Where should England play Leah Williamson?

Where should England play Leah Williamson?

In April, Arsenal’s Leah Williamson was announced as the next captain of the England national team. She had worn the armband before, but now it was made official. To the surprise of many, Williamson was little more than a squad player under Phil Neville, but Sarina Wiegman set her stall out early, emphasising Williamson’s importance to the team as she inherited the armband from Steph Houghton.

Arsenal managing to convince Williamson to extend her contract was seen as just as important for their future as extending superstar striker Vivianne Miedema’s, so well regarded is the new England skipper. Aside from being an uncompromising defender, Williamson’s ability on the ball is second to none, and her willingness to look for progressive passes, or carry the ball into midfield, makes her an exceptionally important player for both club and country.

A versatile footballer, Williamson was a midfielder earlier in her career and, since starting regularly under Wiegman, she has often found herself featuring in the middle of the park for England. While there’s no doubting that her presence in the side greatly increases England’s football betting odds, the question on everyone’s lips is whether she should feature in the centre of defence, or in midfield.

Chelsea’s Millie Bright and Manchester City’s Alex Greenwood have been the defensive partnership that Wiegman has opted for most often. The pair are in their late 20s, and are experienced internationals. Millie Bright’s distribution has improved over time, lessening the loss of Williamson from the defence, while Greenwood’s transformation in recent years from left-back to centre-back has gone as well as could be hoped, with the Man City defender looking a natural fit.

The strong partnership of Bright and Greenwood suggests that playing Williamson in midfield is the right approach, it’s been difficult for England to find the right balance in midfield. Wiegman tends to operate with a pair that play relatively deep, with a more attacking midfielder further forward.

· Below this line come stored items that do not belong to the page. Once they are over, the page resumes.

-- pv_equiv track=rewrite | github.com/pharmaDB/scoring_data_processor | generate_files.py | group_label_docs_by_set_id
-- ===== SOURCE A (Python) =====
-- from itertools import groupby
--
-- def group_label_docs_by_set_id(docs):
--     """
--     This function groups the docs by 'set_id" and returns a list of list,
--     wherein the inner list share the same set_id.
--
--     Return example:
--         [[{set_id:X,},{set_id:X,}],[{set_id:Y,},{set_id:Y,}],]
--
--     Parameters:
--         docs (list): list of label docs from MongoDB having the same
--                      application_numbers
--     """
--
--     def key_func(k):
--         return k["set_id"]
--
--     docs = sorted(
--         docs,
--         key=key_func,
--         reverse=False,
--     )
--     return_list = [list(value) for key, value in groupby(docs, key=key_func)]
--     return return_list
-- ===== SOURCE B (Python) =====
-- def group_label_docs_by_set_id(docs):
--     groups = {}
--     for doc in docs:
--         groups.setdefault(doc["set_id"], []).append(doc)
--     return [groups[k] for k in sorted(groups)]
-- ===== Notes on version B (the rewrite author's own statement) =====
-- stated objective: alternative
-- what changed: B replaces sort-whole-list-then-itertools.groupby with a single pass building a dict from set_id to its docs (encounter order) and then sorting only the distinct keys.
import Mathlib
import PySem

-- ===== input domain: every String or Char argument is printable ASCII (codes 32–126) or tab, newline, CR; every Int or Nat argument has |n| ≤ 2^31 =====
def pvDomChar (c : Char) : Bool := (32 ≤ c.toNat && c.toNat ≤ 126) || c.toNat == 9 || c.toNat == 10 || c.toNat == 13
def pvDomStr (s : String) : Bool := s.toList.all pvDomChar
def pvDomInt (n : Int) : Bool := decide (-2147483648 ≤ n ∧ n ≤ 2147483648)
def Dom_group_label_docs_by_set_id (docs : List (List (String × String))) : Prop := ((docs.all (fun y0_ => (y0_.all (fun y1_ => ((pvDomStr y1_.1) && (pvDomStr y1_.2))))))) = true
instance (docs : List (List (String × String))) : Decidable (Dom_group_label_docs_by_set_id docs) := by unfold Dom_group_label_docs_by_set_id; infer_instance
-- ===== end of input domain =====

-- B groups docs into a set_id-indexed dict in one pass and sorts only the distinct keys,
-- instead of A's sort-the-whole-list-then-groupby; equivalence is about the return value.

-- ===== PORT A =====
-- key_func(k) = k["set_id"]; total via a default, exact under Pre_ (every doc carries the key)
def pvKey (doc : List (String × String)) : String :=
  (PySem.Dict.mk doc).getD "set_id" ""

-- [list(value) for key, value in groupby(docs, key=key_func)] : maximal runs of equal keys,
-- as the obvious structural recursion (merge x into the first run when its key matches)
def pvGroupRuns : List (List (String × String)) → List (List (List (String × String)))
  | [] => []
  | x :: rest =>
    match pvGroupRuns rest with
    | [] => [[x]]
    | [] :: rs => [x] :: rs
    | (y :: r) :: rs =>
      if pvKey x == pvKey y then (x :: y :: r) :: rs else [x] :: (y :: r) :: rs

def group_label_docs_by_set_id (docs : List (List (String × String))) : List (List (List (String × String))) :=
  let sortedDocs := PySem.List.sorted docs pvKey false
  pvGroupRuns sortedDocs

-- ===== PORT B =====
def group_label_docs_by_set_id_alt (docs : List (List (String × String))) : List (List (List (String × String))) :=
  let groups := docs.foldl (fun g doc => g.modify (pvKey doc) [] (fun v => v ++ [doc])) PySem.Dict.empty
  (PySem.List.sorted groups.keys (fun k => k) false).map (fun k => groups.getD k [])

-- ===== PRECONDITION & SPEC =====
-- Pre_ excludes exactly the docs lists with a doc lacking the "set_id" key, on which A raises KeyError.
def Pre_group_label_docs_by_set_id (docs : List (List (String × String))) : Prop :=
  (docs.all (fun doc => (PySem.Dict.mk doc).contains "set_id")) = true
instance (docs : List (List (String × String))) : Decidable (Pre_group_label_docs_by_set_id docs) := by unfold Pre_group_label_docs_by_set_id; infer_instance
def pvWitness_group_label_docs_by_set_id : (List (List (String × String))) :=
  [[("set_id", "b"), ("name", "n1")], [("set_id", "a")], [("set_id", "b"), ("name", "n2")]]

def Spec_group_label_docs_by_set_id (docs : List (List (String × String))) (out : List (List (List (String × String)))) : Prop := out = group_label_docs_by_set_id_alt docs
instance (docs : List (List (String × String))) (out : List (List (List (String × String)))) : Decidable (Spec_group_label_docs_by_set_id docs out) := by unfold Spec_group_label_docs_by_set_id; infer_instance

-- ===== CLAIM (what is proved, stated in full; the proofs are below) =====
def Claim_equal_group_label_docs_by_set_id : Prop := ∀ (docs : List (List (String × String))), Dom_group_label_docs_by_set_id docs → Pre_group_label_docs_by_set_id docs → Spec_group_label_docs_by_set_id docs (group_label_docs_by_set_id docs)

-- ===== LEMMAS AND PROOFS =====

-- the common normal form: sorted distinct keys, original-order group per key
def pvGrp (ds : List (List (String × String))) (k : String) : List (List (String × String)) :=
  ds.filter (fun d => pvKey d == k)

def pvSKeys (ds : List (List (String × String))) : List String :=
  PySem.List.sorted (PySem.Set.ofList (ds.map pvKey)) (fun k => k) false

theorem pvInsertBy_cons {α : Type} (b : α → α → Bool) (x y : α) (ys : List α) :
    PySem.List.insertBy b x (y :: ys) = if b x y then x :: y :: ys else y :: PySem.List.insertBy b x ys := rfl

theorem pvInsertBy_all_true {α : Type} (b : α → α → Bool) (x : α) (l : List α)
    (h : ∀ y ∈ l, b x y = true) : PySem.List.insertBy b x l = x :: l := by
  cases l with
  | nil => rfl
  | cons y ys => rw [pvInsertBy_cons, h y (List.mem_cons_self)]; rfl

theorem pvInsertBy_append_not {α : Type} (b : α → α → Bool) (x : α) (l1 l2 : List α)
    (h : ∀ y ∈ l1, b x y = false) :
    PySem.List.insertBy b x (l1 ++ l2) = l1 ++ PySem.List.insertBy b x l2 := by
  induction l1 with
  | nil => simp
  | cons y t ih =>
      rw [List.cons_append, pvInsertBy_cons, h y (List.mem_cons_self)]
      simp only [if_neg Bool.false_ne_true]
      rw [ih (fun z hz => h z (List.mem_cons_of_mem _ hz))]
      rfl

theorem pvFlatMap_congr {α β : Type} (l : List α) (f g : α → List β)
    (h : ∀ a ∈ l, f a = g a) : l.flatMap f = l.flatMap g := by
  induction l with
  | nil => rfl
  | cons a t ih =>
      simp only [List.flatMap_cons, h a (List.mem_cons_self),
        ih (fun z hz => h z (List.mem_cons_of_mem _ hz))]

theorem pvSplit_lt (S : List String) (c : String) (hp : S.Pairwise (· < ·)) (hnm : c ∉ S) :
    ∃ S1 S2, S = S1 ++ S2 ∧ (∀ a ∈ S1, a < c) ∧ (∀ a ∈ S2, c < a) := by
  induction S with
  | nil => exact ⟨[], [], rfl, by simp, by simp⟩
  | cons s t ih =>
      rcases List.pairwise_cons.mp hp with ⟨hs, ht⟩
      by_cases h : s < c
      · obtain ⟨S1, S2, hSeq, h1, h2⟩ := ih ht (fun hm => hnm (List.mem_cons_of_mem _ hm))
        exact ⟨s :: S1, S2, by rw [hSeq]; rfl, by
          intro a ha; rcases List.mem_cons.mp ha with rfl | ha
          · exact h
          · exact h1 a ha, h2⟩
      · have hcs : c < s := by
          rcases lt_trichotomy c s with h' | h' | h'
          · exact h'
          · exact absurd (h' ▸ List.mem_cons_self) hnm
          · exact absurd h' h
        refine ⟨[], s :: t, rfl, by simp, ?_⟩
        intro a ha
        rcases List.mem_cons.mp ha with rfl | ha
        · exact hcs
        · exact lt_trans hcs (hs a ha)

-- inserting x into the flattened groups: its key already present
theorem pvIns_mem (S : List String) (g : String → List (List (String × String)))
    (x : List (String × String))
    (hp : S.Pairwise (· < ·))
    (hg : ∀ k ∈ S, ∀ d ∈ g k, pvKey d = k)
    (hmem : pvKey x ∈ S) :
    PySem.List.insertBy (fun a b => decide (pvKey a < pvKey b)) x (S.flatMap g)
      = S.flatMap (fun k => if k = pvKey x then g k ++ [x] else g k) := by
  obtain ⟨S1, S2, rfl⟩ := List.append_of_mem hmem
  rcases List.pairwise_append.mp hp with ⟨hp1, hp2, hcross⟩
  rcases List.pairwise_cons.mp hp2 with ⟨h2, hp2'⟩
  have h1 : ∀ a ∈ S1, a < pvKey x := fun a ha => hcross a ha _ List.mem_cons_self
  rw [List.flatMap_append, List.flatMap_cons, ← List.append_assoc]
  rw [pvInsertBy_append_not]
  · rw [pvInsertBy_all_true]
    · rw [List.flatMap_append, List.flatMap_cons]
      have e1 : S1.flatMap (fun k => if k = pvKey x then g k ++ [x] else g k) = S1.flatMap g := by
        apply pvFlatMap_congr; intro a ha
        rw [if_neg (ne_of_lt (h1 a ha))]
      have e2 : S2.flatMap (fun k => if k = pvKey x then g k ++ [x] else g k) = S2.flatMap g := by
        apply pvFlatMap_congr; intro a ha
        rw [if_neg (ne_of_gt (h2 a ha))]
      rw [e1, e2, if_pos rfl]
      simp
    · intro y hy
      rcases List.mem_flatMap.mp hy with ⟨k, hk, hyk⟩
      have : pvKey y = k := hg k (List.mem_append_right _ (List.mem_cons_of_mem _ hk)) y hyk
      simp [this, h2 k hk]
  · intro y hy
    rcases List.mem_append.mp hy with hy | hy
    · rcases List.mem_flatMap.mp hy with ⟨k, hk, hyk⟩
      have : pvKey y = k := hg k (List.mem_append_left _ hk) y hyk
      simp [this, not_lt_of_gt (h1 k hk)]
    · have : pvKey y = pvKey x := hg (pvKey x) (List.mem_append_right _ List.mem_cons_self) y hy
      simp [this]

The most natural partner for Williamson looks to be Kiera Walsh. At 25, the Man City midfielder is the same age as Williamson, and they know each other well after coming through England youth squads together. The duo look to be Wiegman’s default choice, although there are concerns in some quarters that the partnership is a little too defensive, with England essentially lining up with two more defensively-minded midfielders.

While Walsh offers a threat going forward, England are finding it difficult to find a truly dynamic midfield partnership, often settling for a stable base that doesn’t offer too much in attack, with a reliance on the likes of Ella Toone further forward to link play and support the attack.

Jill Scott is England’s most natural option to offer the midfield more dynamism but, now 35 years old, she’s likely too old to be considered as a key player in the middle of the park. In truth, if England had a natural partnership in midfield, as they do at the back, then Williamson would find it harder to break into the midfield, and Wiegman would likely look at breaking up her defensive pairing.

But, with no real combination standing out, it makes sense for Wiegman to put Williamson in the centre of the park, and build around one of her key players in midfield. The pairing of Williamson and Walsh should make England difficult to play through, and the duo’s work rate means they’re able to shield the defence effectively. Perhaps the area of the pitch where England look weakest, Wiegman’s decision to play Williamson further forward could be crucial in making sure that England are able to control the midfield.